Bug 784033

Summary: Wrong flow of storage status in case of storage connections issues
Product: [Retired] oVirt Reporter: Jakub Libosvar <jlibosva>
Component: ovirt-engine-coreAssignee: lpeer <lpeer>
Status: CLOSED WONTFIX QA Contact:
Severity: low Docs Contact:
Priority: unspecified    
Version: unspecifiedCC: acathrow, amureini, iheim, ykaul
Target Milestone: ---   
Target Release: 3.3.4   
Hardware: x86_64   
OS: Linux   
Whiteboard: storage
Fixed In Version: Doc Type: Bug Fix
Doc Text:
Story Points: ---
Clone Of: Environment:
Last Closed: 2013-02-25 07:25:17 UTC Type: ---
Regression: --- Mount Type: ---
Documentation: --- CRM:
Verified Versions: Category: ---
oVirt Team: Storage RHEL 7.3 requirements from Atomic Host:
Cloudforms Team: --- Target Upstream Version:
Attachments:
Description Flags
backend, vdsm logs none

Description Jakub Libosvar 2012-01-23 16:01:52 UTC
Created attachment 557001 [details]
backend, vdsm logs

Description of problem:
I have two storage domains (each on different server) and one host in iSCSI datacenter. I drop connection from host to master domain. In backend log you can see that both storage domains are in trouble, which is not true, only domain 4f98b552-3f04-4d03-af74-45cca0884ec9 had dropped connection:
2012-01-23 16:49:27,147 WARN  [org.ovirt.engine.core.vdsbroker.irsbroker.IrsBrokerCommand] (QuartzScheduler_Worker-30) domain cc1ff6aa-3320-4f18-a5e9-a68b6db70f23 in problem. vds: srh-03.rhev.lab.eng.brq.redhat.com
2012-01-23 16:49:27,147 WARN  [org.ovirt.engine.core.vdsbroker.irsbroker.IrsBrokerCommand] (QuartzScheduler_Worker-30) domain 4f98b552-3f04-4d03-af74-45cca0884ec9 in problem. vds: srh-03.rhev.lab.eng.brq.redhat.com

then the domain which had no problems at all is recovered from problems and elected as new master:
2012-01-23 16:49:37,652 INFO  [org.ovirt.engine.core.vdsbroker.irsbroker.IrsBrokerCommand] (QuartzScheduler_Worker-50) Domain cc1ff6aa-3320-4f18-a5e9-a68b6db70f23 recovered from problem. vds: srh-03.rhev.lab.eng.brq.redhat.com
2012-01-23 16:49:37,652 INFO  [org.ovirt.engine.core.vdsbroker.irsbroker.IrsBrokerCommand] (QuartzScheduler_Worker-50) Domain cc1ff6aa-3320-4f18-a5e9-a68b6db70f23 has recovered from problem. No active host in the DC is reporting it as problematic, so clearing the domain recovery timer.

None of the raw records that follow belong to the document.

-- pv_equiv track=rewrite | github.com/pypi-data/pypi-mirror-392 | packages/brnltk/brnltk-3.2.2-py3-none-any.whl/brnltk/pos_tagger.py | find_nearest_word_by_ngram
-- ===== SOURCE A (Python) =====
-- def generate_ngrams(word, n):
--     """Generates n-grams for a given word."""
--     return [word[i:i+n] for i in range(len(word)-n+1)]
--
-- def find_nearest_word_by_ngram(unknown_word, known_words, n=3):
--     """Finds the nearest known word using n-gram overlap."""
--     target_ngrams = set(generate_ngrams(unknown_word, n))
--     max_overlap = 0
--     best_match = None
--     for w in known_words:
--         w_ngrams = set(generate_ngrams(w, n))
--         overlap = len(target_ngrams & w_ngrams)
--         if overlap > max_overlap:
--             max_overlap = overlap
--             best_match = w
--     return best_match
-- ===== SOURCE B (Python) =====
-- def generate_ngrams(word, n):
--     """Generates n-grams for a given word."""
--     return [word[i:i+n] for i in range(len(word)-n+1)]
--
-- def find_nearest_word_by_ngram(unknown_word, known_words, n=3):
--     """Finds the nearest known word via an inverted n-gram index."""
--     words = list(known_words)
--     target = list(dict.fromkeys(generate_ngrams(unknown_word, n)))
--     # inverted index: n-gram -> indices of words containing it (once each)
--     index = {}
--     for i, w in enumerate(words):
--         for g in dict.fromkeys(generate_ngrams(w, n)):
--             index.setdefault(g, []).append(i)
--     # accumulate each word's overlap with the target's distinct n-grams
--     counts = {}
--     for g in target:
--         for i in index.get(g, []):
--             counts[i] = counts.get(i, 0) + 1
--     max_overlap = 0
--     best_match = None
--     for i, w in enumerate(words):
--         c = counts.get(i, 0)
--         if c > max_overlap:
--             max_overlap = c
--             best_match = w
--     return best_match
-- ===== Notes on version B (the rewrite author's own statement) =====
-- stated objective: alternative
-- what changed: Replaces the per-word set-intersection loop by an inverted index (n-gram -> word indices) built once, from which each word's overlap is accumulated by walking the target's distinct n-grams, followed by a single first-wins max scan over the indexed counts.
import Mathlib
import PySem

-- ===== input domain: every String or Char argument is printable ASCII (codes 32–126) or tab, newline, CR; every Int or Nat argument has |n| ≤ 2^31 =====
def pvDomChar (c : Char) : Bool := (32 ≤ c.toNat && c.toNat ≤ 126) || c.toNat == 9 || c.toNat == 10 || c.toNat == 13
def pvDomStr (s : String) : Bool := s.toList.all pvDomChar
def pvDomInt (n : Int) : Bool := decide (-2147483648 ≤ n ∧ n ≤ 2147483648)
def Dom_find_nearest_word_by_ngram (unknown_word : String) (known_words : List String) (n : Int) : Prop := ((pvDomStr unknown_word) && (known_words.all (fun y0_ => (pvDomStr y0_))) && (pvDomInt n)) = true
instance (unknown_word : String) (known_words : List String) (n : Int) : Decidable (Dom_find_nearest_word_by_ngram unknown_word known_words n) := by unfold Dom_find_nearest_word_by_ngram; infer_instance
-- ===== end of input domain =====

-- B replaces A's per-word set-intersection loop by an inverted n-gram index plus a counts
-- accumulator and a final first-wins scan (alternative algorithm, same asymptotic cost).


-- ===== PORT A =====
-- helper of both Pythons: generate_ngrams(word, n) = [word[i:i+n] for i in range(len(word)-n+1)]
def generate_ngrams (word : String) (n : Int) : List String :=
  (PySem.List.pyRange 0 (PySem.Str.len word - n + 1) 1).map
    (fun i => PySem.Str.slice word (some i) (some (i + n)))

def find_nearest_word_by_ngram (unknown_word : String) (known_words : List String) (n : Int) : Option String :=
  let target_ngrams := PySem.Set.ofList (generate_ngrams unknown_word n)
  let r := known_words.foldl
    (fun (st : Int × Option String) w =>
      let w_ngrams := PySem.Set.ofList (generate_ngrams w n)
      let overlap : Int := PySem.Set.len (PySem.Set.inter target_ngrams w_ngrams)
      if overlap > st.1 then (overlap, some w) else st)
    (0, none)
  r.2

-- ===== PORT B =====
def find_nearest_word_by_ngram_alt (unknown_word : String) (known_words : List String) (n : Int) : Option String :=
  let words := known_words
  let target := PySem.List.dedup (generate_ngrams unknown_word n)
  -- index.setdefault(g, []).append(i)  =  modify g (default []) (· ++ [i])
  let index : PySem.Dict String (List Int) :=
    (PySem.List.enumerate words 0).foldl
      (fun d p =>
        (PySem.List.dedup (generate_ngrams p.2 n)).foldl
          (fun d g => d.modify g [] (fun l => l ++ [p.1])) d)
      PySem.Dict.empty
  let counts : PySem.Dict Int Int :=
    target.foldl
      (fun c g => (index.getD g []).foldl (fun c i => c.insert i (c.getD i 0 + 1)) c)
      PySem.Dict.empty
  let r := (PySem.List.enumerate words 0).foldl
    (fun (st : Int × Option String) p =>
      let c := counts.getD p.1 0
      if c > st.1 then (c, some p.2) else st)
    (0, none)
  r.2

-- ===== PRECONDITION & SPEC =====
-- A is total on the domain (no Pre_).
def Spec_find_nearest_word_by_ngram (unknown_word : String) (known_words : List String) (n : Int) (out : Option String) : Prop := out = find_nearest_word_by_ngram_alt unknown_word known_words n
instance (unknown_word : String) (known_words : List String) (n : Int) (out : Option String) : Decidable (Spec_find_nearest_word_by_ngram unknown_word known_words n out) := by unfold Spec_find_nearest_word_by_ngram; infer_instance

-- ===== CLAIM (what is proved, stated in full; the proofs are below) =====
def Claim_equal_find_nearest_word_by_ngram : Prop := ∀ (unknown_word : String) (known_words : List String) (n : Int), Dom_find_nearest_word_by_ngram unknown_word known_words n → Spec_find_nearest_word_by_ngram unknown_word known_words n (find_nearest_word_by_ngram unknown_word known_words n)

-- ===== LEMMAS AND PROOFS =====

-- the inner index-building fold over one word's distinct n-grams, at key g
lemma index_inner_fold (gs : List String) (d : PySem.Dict String (List Int)) (i : Int) (g : String) :
    (gs.foldl (fun d h => d.modify h [] (fun l => l ++ [i])) d).getD g []
      = d.getD g [] ++ List.replicate (gs.count g) i := by
  have h1 : gs.foldl (fun d h => d.modify h [] (fun l => l ++ [i])) d
      = (gs.map (fun h => (h, i))).foldl (fun d q => d.modify q.1 [] (fun l => l ++ [q.2])) d := by
    rw [List.foldl_map]
  rw [h1, PySem.Dict.getD_foldl_modify_append]
  congr 1
  rw [List.filter_map, List.map_map]
  simp [Function.comp_def, List.map_const', List.count, List.countP_eq_length_filter]

-- the whole index-building double fold, at key g
lemma index_fold (n : Int) (ps : List (Int × String)) (d : PySem.Dict String (List Int)) (g : String) :
    (ps.foldl (fun d p =>
        (PySem.List.dedup (generate_ngrams p.2 n)).foldl
          (fun d h => d.modify h [] (fun l => l ++ [p.1])) d) d).getD g []
      = d.getD g [] ++ ps.flatMap (fun p => List.replicate ((PySem.List.dedup (generate_ngrams p.2 n)).count g) p.1) := by
  induction ps generalizing d with
  | nil => simp
  | cons p ps ih => rw [List.foldl_cons, ih, index_inner_fold]; simp

-- the counts-building double fold, at key i
lemma counts_fold (gs : List String) (idx : String → List Int) (c : PySem.Dict Int Int) (i : Int) :
    (gs.foldl (fun c g => (idx g).foldl (fun c j => c.insert j (c.getD j 0 + 1)) c) c).getD i 0
      = c.getD i 0 + ((gs.map (fun g => (((idx g).count i : Nat) : Int))).sum) := by
  induction gs generalizing c with
  | nil => simp
  | cons g gs ih =>
    rw [List.foldl_cons, ih, PySem.Dict.getD_foldl_insert_add_one]
    simp only [List.map_cons, List.sum_cons]
    ring

-- in a list of pairs with strictly increasing first components, only the block keyed by p.1 contributes
lemma sum_ite_eq_single {β M : Type} [AddCommMonoid M] (F : Int × β → M)
    (ps : List (Int × β)) (hps : ps.Pairwise (fun p q => p.1 < q.1)) (p : Int × β) (hp : p ∈ ps) :
    ((ps.map (fun q => if q.1 = p.1 then F q else 0)).sum) = F p := by
  induction ps with
  | nil => cases hp
  | cons q ps ih =>
    rcases List.pairwise_cons.mp hps with ⟨hq, hps'⟩
    rcases List.mem_cons.mp hp with h | h
    · subst h
      simp only [List.map_cons, List.sum_cons]
      have hz : ∀ r ∈ ps, (if r.1 = p.1 then F r else 0) = 0 := by
        intro r hr
        have := hq r hr
        simp [show ¬ r.1 = p.1 by omega]
      rw [List.map_congr_left hz]
      simp
    · have hne : ¬ q.1 = p.1 := by have := hq p h; omega
      simp only [List.map_cons, List.sum_cons, if_neg hne, zero_add]
      exact ih hps' h

-- the final scan over enumerate equals a scan over the words themselves
lemma final_fold (ws : List String) (G : Int × Option String → String → Int × Option String) :
    ∀ (s : Int) (st : Int × Option String),
      (PySem.List.enumerate ws s).foldl (fun st p => G st p.2) st = ws.foldl G st := by
  induction ws with
  | nil => intro s st; rw [PySem.List.enumerate.eq_1]; rfl
  | cons w ws ih => intro s st; rw [PySem.List.enumerate.eq_2, List.foldl_cons, List.foldl_cons, ih]

-- nodup count as an indicator
lemma count_nodup_ite {α : Type} [BEq α] [LawfulBEq α] (l : List α) (hl : l.Nodup) (a : α) :
    ((l.count a : Nat) : Int) = if l.contains a then 1 else 0 := by
  by_cases h : a ∈ l
  · rw [List.count_eq_one_of_mem hl h]; simp [h]
  · rw [List.count_eq_zero.mpr h]; simp [h]

-- the flatMap block structure of the index entry, counted at a given word index p.1
lemma flat_count (ws : List String) (n : Int) (p : Int × String)
    (hp : p ∈ PySem.List.enumerate ws 0) (g : String) :
    ((PySem.List.enumerate ws 0).flatMap (fun q =>
        List.replicate ((PySem.List.dedup (generate_ngrams q.2 n)).count g) q.1)).count p.1
      = (PySem.List.dedup (generate_ngrams p.2 n)).count g := by
  rw [List.count_flatMap]
  have hmap : ((PySem.List.enumerate ws 0).map
        ((List.count p.1) ∘ (fun q => List.replicate ((PySem.List.dedup (generate_ngrams q.2 n)).count g) q.1)))
      = (PySem.List.enumerate ws 0).map
        (fun q => if q.1 = p.1 then (PySem.List.dedup (generate_ngrams q.2 n)).count g else 0) := by
    apply List.map_congr_left
    intro q hq
    simp only [Function.comp]
    rw [List.count_replicate]
    by_cases h : q.1 = p.1 <;> simp [h]
  rw [hmap]
  exact sum_ite_eq_single (fun q => (PySem.List.dedup (generate_ngrams q.2 n)).count g)
    (PySem.List.enumerate ws 0) (PySem.List.pairwise_lt_enumerate ws 0) p hp

-- the accumulated count for word index p.1 equals A's set-intersection overlap for p.2
lemma counts_eq_overlap (u : String) (ws : List String) (n : Int) (p : Int × String)
    (hp : p ∈ PySem.List.enumerate ws 0) :
    (((PySem.List.dedup (generate_ngrams u n)).map (fun g =>
        ((((PySem.List.enumerate ws 0).flatMap (fun q =>
            List.replicate ((PySem.List.dedup (generate_ngrams q.2 n)).count g) q.1)).count p.1 : Nat) : Int))).sum)
      = PySem.Set.len (PySem.Set.inter (PySem.Set.ofList (generate_ngrams u n))
          (PySem.Set.ofList (generate_ngrams p.2 n))) := by
  have h1 : ((PySem.List.dedup (generate_ngrams u n)).map (fun g =>
        ((((PySem.List.enumerate ws 0).flatMap (fun q =>
            List.replicate ((PySem.List.dedup (generate_ngrams q.2 n)).count g) q.1)).count p.1 : Nat) : Int)))
      = (PySem.List.dedup (generate_ngrams u n)).map (fun g =>
        if (PySem.List.dedup (generate_ngrams p.2 n)).contains g then 1 else 0) := by
    apply List.map_congr_left
    intro g _
    rw [flat_count ws n p hp g,
        count_nodup_ite _ (PySem.List.nodup_dedup (generate_ngrams p.2 n)) g]
  rw [h1, PySem.List.sum_map_ite_one_zero]
  simp only [PySem.Set.len, PySem.Set.inter, PySem.Set.contains, ← PySem.List.dedup_eq_ofList,
    List.countP_eq_length_filter]

-- ===== VERDICT (by name: the statement is the Claim_ definition above) =====
theorem find_nearest_word_by_ngram_spec : Claim_equal_find_nearest_word_by_ngram := by
  intro u ws n _
  unfold Spec_find_nearest_word_by_ngram
  unfold find_nearest_word_by_ngram find_nearest_word_by_ngram_alt
  simp only []
  congr 1
  have hidx : ∀ g, ((PySem.List.enumerate ws 0).foldl
      (fun d p => (PySem.List.dedup (generate_ngrams p.2 n)).foldl
        (fun d g => d.modify g [] (fun l => l ++ [p.1])) d) PySem.Dict.empty).getD g []
      = (PySem.List.enumerate ws 0).flatMap (fun q =>
          List.replicate ((PySem.List.dedup (generate_ngrams q.2 n)).count g) q.1) := by
    intro g
    rw [index_fold n (PySem.List.enumerate ws 0) PySem.Dict.empty g, PySem.Dict.getD_empty,
      List.nil_append]
  have hcnt : ∀ p ∈ PySem.List.enumerate ws 0,
      ((PySem.List.dedup (generate_ngrams u n)).foldl
        (fun c g => (((PySem.List.enumerate ws 0).foldl
            (fun d p => (PySem.List.dedup (generate_ngrams p.2 n)).foldl
              (fun d g => d.modify g [] (fun l => l ++ [p.1])) d) PySem.Dict.empty).getD g []).foldl
          (fun c i => c.insert i (c.getD i 0 + 1)) c) PySem.Dict.empty).getD p.1 0
      = PySem.Set.len (PySem.Set.inter (PySem.Set.ofList (generate_ngrams u n))
          (PySem.Set.ofList (generate_ngrams p.2 n))) := by
    intro p hp
    rw [counts_fold (PySem.List.dedup (generate_ngrams u n)) _ PySem.Dict.empty p.1,
      PySem.Dict.getD_empty]
    simp only [hidx]
    rw [counts_eq_overlap u ws n p hp]
    ring
  rw [PySem.List.foldl_congr_mem (PySem.List.enumerate ws 0) _
    (fun (st : Int × Option String) (p : Int × String) =>
      let w_ngrams := PySem.Set.ofList (generate_ngrams p.2 n)
      let overlap : Int := PySem.Set.len (PySem.Set.inter (PySem.Set.ofList (generate_ngrams u n)) w_ngrams)
      if overlap > st.1 then (overlap, some p.2) else st) (0, none)
    (by intro acc p hp; simp only [hcnt p hp])]
  exact (final_fold ws _ 0 (0, none)).symm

with this action is taken even the problematic storage domain to up status and stands there for 5 minutes. Then is moved to Inactive

2012-01-23 16:54:27,161 WARN  [org.ovirt.engine.core.vdsbroker.irsbroker.IrsBrokerCommand] (QuartzScheduler_Worker-87) domain 4f98b552-3f04-4d03-af74-45cca0884ec9 was reported by all hosts in status UP as problematic. Moving the Domain to NonOperational.



Version-Release number of selected component (if applicable):
ovirt-engine-3.0.0_0001-1.2.fc16.x86_64
vdsm-4.9.3.1-0.fc16.x86_64

How reproducible:
Always

Steps to Reproduce:
1. Have two storages each on different server and one host
2. Block connection to master storage domain
  
Actual results:
After new master is selected, problematic storage goes up too

Expected results:
No need to moving problematic storage up (vdsm reports problems all the time during this)

Additional info:
Attached corresponding vdsm (but there is ~-2 minutes clock skew)

Comment 1 Itamar Heim 2013-02-25 07:25:17 UTC
Closing old bugs. If this issue is still relevant/important in current version, please re-open the bug.